April 11, 2012 6:32 PM

Bracewell Advises Chesapeake Energy on the Biggest of $2.6 Billion Trio of Deals

Posted by Tom Huddleston Jr.

Chesapeake Energy Corporation announced a trio of deals on Monday that will net the Oklahoma City-based oil and gas producer $2.6 billion in cash.

The largest of the deals is the $1.25 billion sale of preferred shares in newly-formed subsidiary CHK Cleveland Tonkawa—an entity that combines two of the company’s liquids-rich assets in Oklahoma—to an investment group led by GSO Capital Partners, an affiliate of private equity firm The Blackstone Group. The purchasing group also includes TPG Capital, Magnetar Capital, and EIG Global Energy Partners. The completed deal calls for the group to receive a 3.75 percent royalty interest in the first 1,000 new wells drilled on the 245,000-acre play in question, as well as a 6 percent quarterly dividend.

A team from Bracewell Giuliani advised Chesapeake on the sale. The firm’s team includes business and regulatory cochair G. Alan Rafte, tax partner Elizabeth McGinley, and corporate partner John Brantley. Earlier this month, the firm also represented Chesapeake in a Utica Shale joint venture with EIG Global Energy Partners.

Chesapeake also turned to longtime outside counsel C. Ray Lees of Oklahoma City’s Commercial Law Group for legal advice on the sale as well as the other two deals announced on Monday. Henry Hood is Chesapeake’s general counsel and Douglas Jacobson is executive vice president of acquisitions and divestitures.

Magnetar Capital, one of the members of the purchasing group, is being advised by a team from Weil, Gotshal Manges led by Dallas-based corporate partner Rodney Moore. Information on the firms representing the other members of the investor group was not available in time for publication. A spokeswoman for Blackstone’s regular outside counsel, Simpson Thacher Bartlett, said the firm is not involved in this transaction. (John Finley, Blackstone’s chief legal officer, is a former Simpson Thacher partner.)

In the second of Monday’s deals, Chesapeake completed the sale of a 10-year volumetric production payment (VPP) to an affiliate of Morgan Stanley for rougly $745 million. Going back to 2007, Chesapeake has completed 10 VVP’s (in which the company accepts money up front in exchange for natural gas output over a set period) for a total of nearly $6.4 billion in proceeds. This particular deal is for natural gas assets from Chesapeake’s Anadarko Basin Granite Wash play in Oklahoma.

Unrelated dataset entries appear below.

-- pv_equiv track=rewrite | github.com/pseoane/basf-challenge | challenge2.py | number_of_equal_colors
-- ===== SOURCE A (Python) =====
-- def change_subset_representation(subset):
--     return (subset.count("r"), subset.count("g"), subset.count("b"))
--
-- def number_of_equal_colors(array):
--     # Subsets whose length cannot be divided by 3 will never have an equal number of colors,
--     # so in order to optimize the algorithm we iterate the array starting from 3 and with step 3
--     for subset_length in range(3, len(array) + 1, 3):
--         subsets = []
--         for i in range(0, len(array), subset_length):
--             subsets.append(change_subset_representation(array[i:i+subset_length]))
--
--         # Check if all subsets have equal color representations. As subset_length starts
--         # from the minimum possible subset length (3), once all subsets of subset_length
--         # have equal color representations, it means that len(subsets) is the maximum
--         # number of subsets into which the array can be divided
--         if all(element[0] == element[1] and element[0] == element[2] for element in subsets):
--             return len(subsets)
--     return 0
-- ===== SOURCE B (Python) =====
-- def number_of_equal_colors(array):
--     # Prefix counts of 'r'/'g'/'b' make each chunk's balance check O(1),
--     # so trying all chunk lengths costs O(n log n) instead of A's O(n^2).
--     n = len(array)
--     pr = [0]
--     pg = [0]
--     pb = [0]
--     for c in array:
--         pr.append(pr[-1] + (c == 'r'))
--         pg.append(pg[-1] + (c == 'g'))
--         pb.append(pb[-1] + (c == 'b'))
--     for length in range(3, n + 1, 3):
--         if all(pr[min(i + length, n)] - pr[i] == pg[min(i + length, n)] - pg[i]
--                and pr[min(i + length, n)] - pr[i] == pb[min(i + length, n)] - pb[i]
--                for i in range(0, n, length)):
--             return -(-n // length)
--     return 0
-- ===== Notes on version B (the rewrite author's own statement) =====
-- stated objective: faster
-- what changed: Replaces recounting r/g/b inside every chunk slice (O(n) per chunk, O(n) per candidate length) with three prefix-count arrays built once, so each chunk's balance check is O(1) and the candidate-length sweep costs O(n/length) each, O(n log n) total.
import Mathlib
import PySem

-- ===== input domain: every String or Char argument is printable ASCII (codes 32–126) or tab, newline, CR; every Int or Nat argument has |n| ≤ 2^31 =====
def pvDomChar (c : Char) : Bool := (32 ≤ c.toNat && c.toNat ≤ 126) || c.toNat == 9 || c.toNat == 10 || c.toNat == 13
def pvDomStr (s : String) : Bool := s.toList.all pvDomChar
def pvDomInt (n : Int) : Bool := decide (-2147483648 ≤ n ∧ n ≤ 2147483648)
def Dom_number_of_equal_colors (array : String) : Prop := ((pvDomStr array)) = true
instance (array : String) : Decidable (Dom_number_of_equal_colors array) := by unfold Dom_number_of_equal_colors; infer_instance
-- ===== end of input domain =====

-- B replaces A's per-chunk slice recounting by prefix counts of 'r'/'g'/'b' built once,
-- making each chunk's balance check O(1); a timing run decides the speed label.

-- ===== PORT A =====
-- change_subset_representation(subset): counts via str.count
def pvRep (s : List Char) : Int × Int × Int :=
  ((PySem.Chars.count s ['r'] : Int), (PySem.Chars.count s ['g'] : Int), (PySem.Chars.count s ['b'] : Int))

-- the outer 'for subset_length in range(3, len(array)+1, 3)' with its early return;
-- the inner append loop over range(0, len(array), subset_length) is the map
def pvALoop (l : List Char) : List Int → Int
  | [] => 0
  | L :: rest =>
      let subsets := (PySem.List.pyRange 0 (l.length : Int) L).map
        (fun i => pvRep (PySem.List.slice l (some i) (some (i + L))))
      if subsets.all (fun e => e.1 == e.2.1 && e.1 == e.2.2) then (subsets.length : Int)
      else pvALoop l rest

def number_of_equal_colors (array : String) : Int :=
  pvALoop array.toList (PySem.List.pyRange 3 ((array.toList.length : Int) + 1) 3)

-- ===== PORT B =====
-- the prefix-count list pr/pg/pb: [0] extended by pr[-1] + (c == ch) for each character
def pvPrefix (ch : Char) (l : List Char) : List Int :=
  l.scanl (fun a c => a + (if c == ch then 1 else 0)) 0

-- the outer 'for length in range(3, n+1, 3)' with its early return; 'all(... for i in
-- range(0, n, length))' is the .all; indices are always in range, so pr[j] is pyGetD pr j 0
def pvBLoop (n : Int) (pr pg pb : List Int) : List Int → Int
  | [] => 0
  | L :: rest =>
      if (PySem.List.pyRange 0 n L).all (fun i =>
            (PySem.List.pyGetD pr (min (i + L) n) 0 - PySem.List.pyGetD pr i 0
               == PySem.List.pyGetD pg (min (i + L) n) 0 - PySem.List.pyGetD pg i 0)
            && (PySem.List.pyGetD pr (min (i + L) n) 0 - PySem.List.pyGetD pr i 0
               == PySem.List.pyGetD pb (min (i + L) n) 0 - PySem.List.pyGetD pb i 0))
      then -(PySem.Int.floordiv (-n) L)
      else pvBLoop n pr pg pb rest

def number_of_equal_colors_alt (array : String) : Int :=
  let l := array.toList
  let n : Int := (l.length : Int)
  pvBLoop n (pvPrefix 'r' l) (pvPrefix 'g' l) (pvPrefix 'b' l)
    (PySem.List.pyRange 3 (n + 1) 3)

-- ===== PRECONDITION & SPEC =====
def Spec_number_of_equal_colors (array : String) (out : Int) : Prop := out = number_of_equal_colors_alt array
instance (array : String) (out : Int) : Decidable (Spec_number_of_equal_colors array out) := by unfold Spec_number_of_equal_colors; infer_instance

-- ===== CLAIM (what is proved, stated in full; the proofs are below) =====
def Claim_equal_number_of_equal_colors : Prop := ∀ (array : String), Dom_number_of_equal_colors array → Spec_number_of_equal_colors array (number_of_equal_colors array)

-- ===== LEMMAS AND PROOFS =====

-- Python's str.count with a single-character needle is the character count
theorem chars_count_go_single (c : Char) :
    ∀ (fuel : Nat) (l : List Char) (acc : Nat), l.length ≤ fuel →
      PySem.Chars.count.go [c] fuel l acc = acc + l.count c := by
  intro fuel
  induction fuel with
  | zero =>
    intro l acc h
    have : l = [] := by cases l <;> simp_all
    simp [this, PySem.Chars.count.go]
  | succ f ih =>
    intro l acc h
    cases l with
    | nil => simp [PySem.Chars.count.go]
    | cons x t =>
      rw [PySem.Chars.count.go]
      by_cases hx : x = c
      · simp [List.isPrefixOf, hx, ih t (acc + 1) (by simpa using h)]
        omega
      · simp [List.isPrefixOf, hx, Ne.symm hx, ih t acc (by simpa using h)]

theorem chars_count_single (c : Char) (l : List Char) :
    PySem.Chars.count l [c] = l.count c := by
  rw [PySem.Chars.count]
  simp [chars_count_go_single c l.length l 0 le_rfl]

theorem pvPrefix_getD_aux (ch : Char) :
    ∀ (l : List Char) (k : Nat) (a : Int), k ≤ l.length →
      (l.scanl (fun a c => a + (if c == ch then 1 else 0)) a).getD k 0
        = a + ((l.take k).count ch : Int) := by
  intro l
  induction l with
  | nil =>
    intro k a h
    have hk : k = 0 := by simpa using h
    simp [hk]
  | cons x t ih =>
    intro k a h
    cases k with
    | zero => simp [List.scanl_cons]
    | succ k =>
      rw [List.scanl_cons]
      simp only [List.getD_cons_succ]
      simp only [List.take_succ_cons, List.count_cons]
      rw [ih k _ (by simpa using h)]
      by_cases hx : x = ch <;> simp [hx] <;> push_cast <;> ring

-- the k-th entry of the prefix-count list counts ch in the first k characters
theorem pvPrefix_getD (ch : Char) (l : List Char) (k : Nat) (hk : k ≤ l.length) :
    PySem.List.pyGetD (l.scanl (fun a c => a + (if c == ch then 1 else 0)) 0) (k : Int) 0
      = ((l.take k).count ch : Int) := by
  rw [PySem.List.pyGetD_natCast]
  simpa using pvPrefix_getD_aux ch l k 0 hk

-- a chunk's count is the difference of two prefix counts
theorem chunk_count (ch : Char) (l : List Char) (i L : Nat) :
    ((List.take L (List.drop i l)).count ch : Int)
      = ((l.take (min (i + L) l.length)).count ch : Int) - ((l.take i).count ch : Int) := by
  have hsplit : l.take i ++ List.take L (List.drop i l) = l.take (i + L) := (List.take_add ..).symm
  have htake : l.take (i + L) = l.take (min (i + L) l.length) := by
    rcases le_or_gt (i + L) l.length with h | h
    · rw [min_eq_left h]
    · rw [min_eq_right (by omega), List.take_of_length_le (by omega), List.take_length]
  have := congrArg (List.count ch) hsplit
  rw [List.count_append, htake] at this
  omega

-- the number of chunks is the ceiling division -(-n // L)
theorem chunks_len (n L : Int) (hL : 0 < L) (hn : L ≤ n) :
    ((PySem.List.pyRange 0 n L).length : Int) = -(PySem.Int.floordiv (-n) L) := by
  rw [PySem.List.pyRange_of_pos 0 n hL]
  have h0n : (0 : Int) < n := lt_of_lt_of_le hL hn
  simp only [List.length_map, List.length_range, if_pos h0n]
  set q : Int := (n - 0 + L - 1) / L with hq
  have hq0 : 0 ≤ q := Int.ediv_nonneg (by omega) (by omega)
  have hmod := Int.ediv_add_emod (n - 0 + L - 1) L
  have hlt := Int.emod_lt_of_pos (n - 0 + L - 1) hL
  have hge := Int.emod_nonneg (n - 0 + L - 1) (ne_of_gt hL)
  rw [Int.toNat_of_nonneg hq0]
  rw [eq_comm, (PySem.Int.neg_floordiv_neg_eq_iff_of_pos hL : _ ↔ (q - 1) * L < n ∧ n ≤ q * L)]
  constructor
  · nlinarith [hmod, hlt]
  · nlinarith [hmod, hge]

-- per chunk start, A's balance test of the slice equals B's prefix-difference test
theorem cond_eq (l : List Char) (L : Int) (hL : 0 < L) (i : Int)
    (hi : i ∈ PySem.List.pyRange 0 (l.length : Int) L) :
    (fun e : Int × Int × Int => e.1 == e.2.1 && e.1 == e.2.2)
        (pvRep (PySem.List.slice l (some i) (some (i + L))))
      = ((PySem.List.pyGetD (pvPrefix 'r' l) (min (i + L) (l.length : Int)) 0 - PySem.List.pyGetD (pvPrefix 'r' l) i 0
            == PySem.List.pyGetD (pvPrefix 'g' l) (min (i + L) (l.length : Int)) 0 - PySem.List.pyGetD (pvPrefix 'g' l) i 0)
         && (PySem.List.pyGetD (pvPrefix 'r' l) (min (i + L) (l.length : Int)) 0 - PySem.List.pyGetD (pvPrefix 'r' l) i 0
            == PySem.List.pyGetD (pvPrefix 'b' l) (min (i + L) (l.length : Int)) 0 - PySem.List.pyGetD (pvPrefix 'b' l) i 0)) := by
  obtain ⟨h0, hn, -⟩ := (PySem.List.mem_pyRange_iff_of_pos hL i).mp hi
  obtain ⟨iN, rfl⟩ : ∃ m : Nat, i = (m : Int) := ⟨i.toNat, (Int.toNat_of_nonneg h0).symm⟩
  obtain ⟨LN, rfl⟩ : ∃ m : Nat, L = (m : Int) := ⟨L.toNat, (Int.toNat_of_nonneg (le_of_lt hL)).symm⟩
  have hiN : iN ≤ l.length := by exact_mod_cast le_of_lt hn
  have hmin : min ((iN : Int) + (LN : Int)) (l.length : Int) = ((min (iN + LN) l.length : Nat) : Int) := by
    push_cast; rfl
  rw [hmin, PySem.List.slice_natCast_add]
  unfold pvRep pvPrefix
  rw [pvPrefix_getD 'r' l _ (min_le_right _ _), pvPrefix_getD 'g' l _ (min_le_right _ _),
      pvPrefix_getD 'b' l _ (min_le_right _ _),
      pvPrefix_getD 'r' l iN hiN, pvPrefix_getD 'g' l iN hiN, pvPrefix_getD 'b' l iN hiN]
  simp only [chars_count_single]
  rw [chunk_count 'r' l iN LN, chunk_count 'g' l iN LN, chunk_count 'b' l iN LN]

theorem pv_all_congr {α : Type} (xs : List α) (f g : α → Bool)
    (h : ∀ x ∈ xs, f x = g x) : xs.all f = xs.all g := by
  induction xs with
  | nil => rfl
  | cons x t ih =>
    simp only [List.all_cons, h x (List.mem_cons_self ..),
      ih (fun y hy => h y (List.mem_cons_of_mem _ hy))]

theorem loops_eq (l : List Char) (Ls : List Int)
    (h : ∀ L ∈ Ls, 0 < L ∧ L ≤ (l.length : Int)) :
    pvALoop l Ls = pvBLoop (l.length : Int) (pvPrefix 'r' l) (pvPrefix 'g' l) (pvPrefix 'b' l) Ls := by
  induction Ls with
  | nil => rfl
  | cons L rest ih =>
    obtain ⟨hL, hLe⟩ := h L (List.mem_cons_self ..)
    rw [pvALoop, pvBLoop]
    have hall : ((PySem.List.pyRange 0 (l.length : Int) L).map
          (fun i => pvRep (PySem.List.slice l (some i) (some (i + L))))).all
            (fun e => e.1 == e.2.1 && e.1 == e.2.2)
        = (PySem.List.pyRange 0 (l.length : Int) L).all (fun i =>
            (PySem.List.pyGetD (pvPrefix 'r' l) (min (i + L) (l.length : Int)) 0 - PySem.List.pyGetD (pvPrefix 'r' l) i 0
               == PySem.List.pyGetD (pvPrefix 'g' l) (min (i + L) (l.length : Int)) 0 - PySem.List.pyGetD (pvPrefix 'g' l) i 0)
            && (PySem.List.pyGetD (pvPrefix 'r' l) (min (i + L) (l.length : Int)) 0 - PySem.List.pyGetD (pvPrefix 'r' l) i 0
               == PySem.List.pyGetD (pvPrefix 'b' l) (min (i + L) (l.length : Int)) 0 - PySem.List.pyGetD (pvPrefix 'b' l) i 0)) := by
      rw [List.all_map]
      exact pv_all_congr _ _ _ (fun i hi => cond_eq l L hL i hi)
    simp only [hall]
    split
    · rw [List.length_map]
      exact chunks_len (l.length : Int) L hL hLe
    · exact ih (fun L' hL' => h L' (List.mem_cons_of_mem _ hL'))

-- ===== VERDICT (by name: the statement is the Claim_ definition above) =====
theorem number_of_equal_colors_spec : Claim_equal_number_of_equal_colors := by
  intro array _
  unfold Spec_number_of_equal_colors number_of_equal_colors number_of_equal_colors_alt
  apply loops_eq
  intro L hL
  have := (PySem.List.mem_pyRange_iff_of_pos (by norm_num) L).mp hL
  omega
-- the comparison sorted2 uses, read back as rLex
lemma before_true_rLex (a b : String)
    (h : (decide (rnk a < rnk b) || (!decide (rnk b < rnk a) && decide (a < b))) = true) :
    rLex a b := by
  simp only [Bool.or_eq_true, Bool.and_eq_true, Bool.not_eq_true', decide_eq_true_eq,
    decide_eq_false_iff_not] at h
  rcases h with h | ⟨h1, h2⟩
  · exact Or.inl h
  · rcases lt_trichotomy (rnk a) (rnk b) with hlt | heq | hgt
    · exact Or.inl hlt
    · exact Or.inr ⟨heq, le_of_lt h2⟩
    · exact absurd hgt h1

lemma before_false_rLex (a b : String)
    (h : (decide (rnk a < rnk b) || (!decide (rnk b < rnk a) && decide (a < b))) = false) :
    rLex b a := by
  simp only [Bool.or_eq_false_iff, Bool.and_eq_false_iff, Bool.not_eq_false',
    decide_eq_false_iff_not, decide_eq_true_eq] at h
  rcases h with ⟨h1, h2⟩
  rcases lt_trichotomy (rnk a) (rnk b) with hlt | heq | hgt
  · exact absurd hlt h1
  · rcases h2 with h2 | h2
    · exact absurd h2 (heq ▸ lt_irrefl _)
    · exact Or.inr ⟨heq.symm, le_of_not_gt h2⟩
  · exact Or.inl hgt

-- B's single keyed sort is rLex-pairwise
lemma sorted2_pairwise_rLex (xs : List String) :
    (PySem.List.sorted2 xs rnk (fun c => c) false).Pairwise rLex := by
  have key : ∀ (l acc : List String), acc.Pairwise rLex →
      (l.foldl (fun acc x => PySem.List.insertBy (fun a b =>
        decide (rnk a < rnk b) || (!decide (rnk b < rnk a) && decide (a < b))) x acc) acc).Pairwise rLex := by
    intro l
    induction l with
    | nil => exact fun acc h => h
    | cons x t ih =>
      intro acc h
      exact ih _ (pairwise_insertBy rLex _ before_true_rLex before_false_rLex
        (fun h1 h2 => rLex_trans h1 h2) x acc h)
  exact key xs [] List.Pairwise.nil

-- a sorted bucket whose members all share one rank is rLex-pairwise
lemma pairwise_rLex_sorted_of_const (p : String → Bool) (v : Int)
    (hv : ∀ c, p c = true → rnk c = v) (xs : List String) :
    (PySem.List.sorted (xs.filter p) (fun x => x) false).Pairwise rLex := by
  have hs := PySem.List.sorted_pairwise (xs := xs.filter p) (key := fun x => x)
  refine hs.imp_of_mem ?_
  intro a b ha hb hle
  have ha' := (List.mem_filter.mp ((PySem.List.mem_sorted _ _ _ _).mp ha)).2
  have hb' := (List.mem_filter.mp ((PySem.List.mem_sorted _ _ _ _).mp hb)).2
  exact Or.inr ⟨(hv a ha').trans (hv b hb').symm, hle⟩

lemma mem_sorted_filter {p : String → Bool} {xs : List String} {c : String}
    (h : c ∈ PySem.List.sorted (xs.filter p) (fun x => x) false) : p c = true :=
  (List.mem_filter.mp ((PySem.List.mem_sorted _ _ _ _).mp h)).2

-- members of two buckets with strictly increasing ranks are rLex-related
lemma cross_rLex {pa pb : String → Bool} {va vb : Int} {xs : List String}
    (hva : ∀ c, pa c = true → rnk c = va) (hvb : ∀ c, pb c = true → rnk c = vb)
    (hlt : va < vb) {a b : String}
    (ha : a ∈ PySem.List.sorted (xs.filter pa) (fun x => x) false)
    (hb : b ∈ PySem.List.sorted (xs.filter pb) (fun x => x) false) : rLex a b :=
  Or.inl (by rw [hva a (mem_sorted_filter ha), hvb b (mem_sorted_filter hb)]; exact hlt)

-- ===== VERDICT (by name: the statement is the Claim_ definition above) =====
theorem sort_controls_spec : Claim_equal_sort_controls := by
  intro cl _
  unfold Spec_sort_controls sort_controls sort_controls_alt
  simp only [foldl_stepA cl [] [] [] [], List.nil_append]
  show _ = PySem.List.sorted2 (cl.filter (fun c => (pvRank? c).isSome)) rnk (fun c => c) false
  refine eq_of_perm_of_pairwise rLex (fun hab hba => rLex_antisymm hab hba) _ _ ?_ ?_ ?_
  · -- both sides are permutations of the filtered list
    have p1 : (PySem.List.sorted (cl.filter pCh) (fun x => x) false ++
        PySem.List.sorted (cl.filter pAux) (fun x => x) false ++
        PySem.List.sorted (cl.filter pBus) (fun x => x) false ++
        PySem.List.sorted (cl.filter pMain) (fun x => x) false).Perm
        (cl.filter pCh ++ cl.filter pAux ++ cl.filter pBus ++ cl.filter pMain) :=
      ((((PySem.List.sorted_perm _ _ _).append (PySem.List.sorted_perm _ _ _)).append
        (PySem.List.sorted_perm _ _ _)).append (PySem.List.sorted_perm _ _ _))
    exact (p1.trans (four_filters_perm cl)).trans
      (PySem.List.sorted2_perm (cl.filter (fun c => (pvRank? c).isSome)) rnk (fun c => c) false).symm
  · -- A's concatenation of sorted buckets is rLex-pairwise
    refine List.pairwise_append.mpr ⟨List.pairwise_append.mpr ⟨List.pairwise_append.mpr
      ⟨pairwise_rLex_sorted_of_const pCh 0 (fun c h => rnk_of_pCh h) cl,
       pairwise_rLex_sorted_of_const pAux 1 (fun c h => rnk_of_pAux h) cl, ?_⟩,
       pairwise_rLex_sorted_of_const pBus 2 (fun c h => rnk_of_pBus h) cl, ?_⟩,
       pairwise_rLex_sorted_of_const pMain 3 (fun c h => rnk_of_pMain h) cl, ?_⟩
    · intro a ha b hb
      exact cross_rLex (fun c h => rnk_of_pCh h) (fun c h => rnk_of_pAux h)
        (by norm_num) ha hb
    · intro a ha b hb
      rcases List.mem_append.mp ha with ha | ha
      · exact cross_rLex (fun c h => rnk_of_pCh h) (fun c h => rnk_of_pBus h)
          (by norm_num) ha hb
      · exact cross_rLex (fun c h => rnk_of_pAux h) (fun c h => rnk_of_pBus h)
          (by norm_num) ha hb
    · intro a ha b hb
      rcases List.mem_append.mp ha with ha | ha
      · rcases List.mem_append.mp ha with ha | ha
        · exact cross_rLex (fun c h => rnk_of_pCh h) (fun c h => rnk_of_pMain h)
            (by norm_num) ha hb
        · exact cross_rLex (fun c h => rnk_of_pAux h) (fun c h => rnk_of_pMain h)
            (by norm_num) ha hb
      · exact cross_rLex (fun c h => rnk_of_pBus h) (fun c h => rnk_of_pMain h)
          (by norm_num) ha hb
  · exact sorted2_pairwise_rLex _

Chesapeake’s third deal on Monday calls for the company to sell 58,400 acres of leasehold in the Texoma Woodford natural gas play in Oklahoma to Exxon Mobil Corporation subsidiary XTO Energy Inc. XTO will pay approximately $590 million in cash for the tract. That deal is expected to close by the end of the month.

Chesapeake, the nation’s second-largest natural gas producer behind Exxon Mobil, has been shedding shale assets as part of an effort to reduce its long-term debt. In January, Chesapeake raised roughly $2.32 billion by selling a 25 percent stake in its Utica Shale parcel in eastern Ohio to French oil company Total. The plan is partly a response to demand from Chesapeake’s shareholders, as stock prices have dipped almost 40 percent in the past year.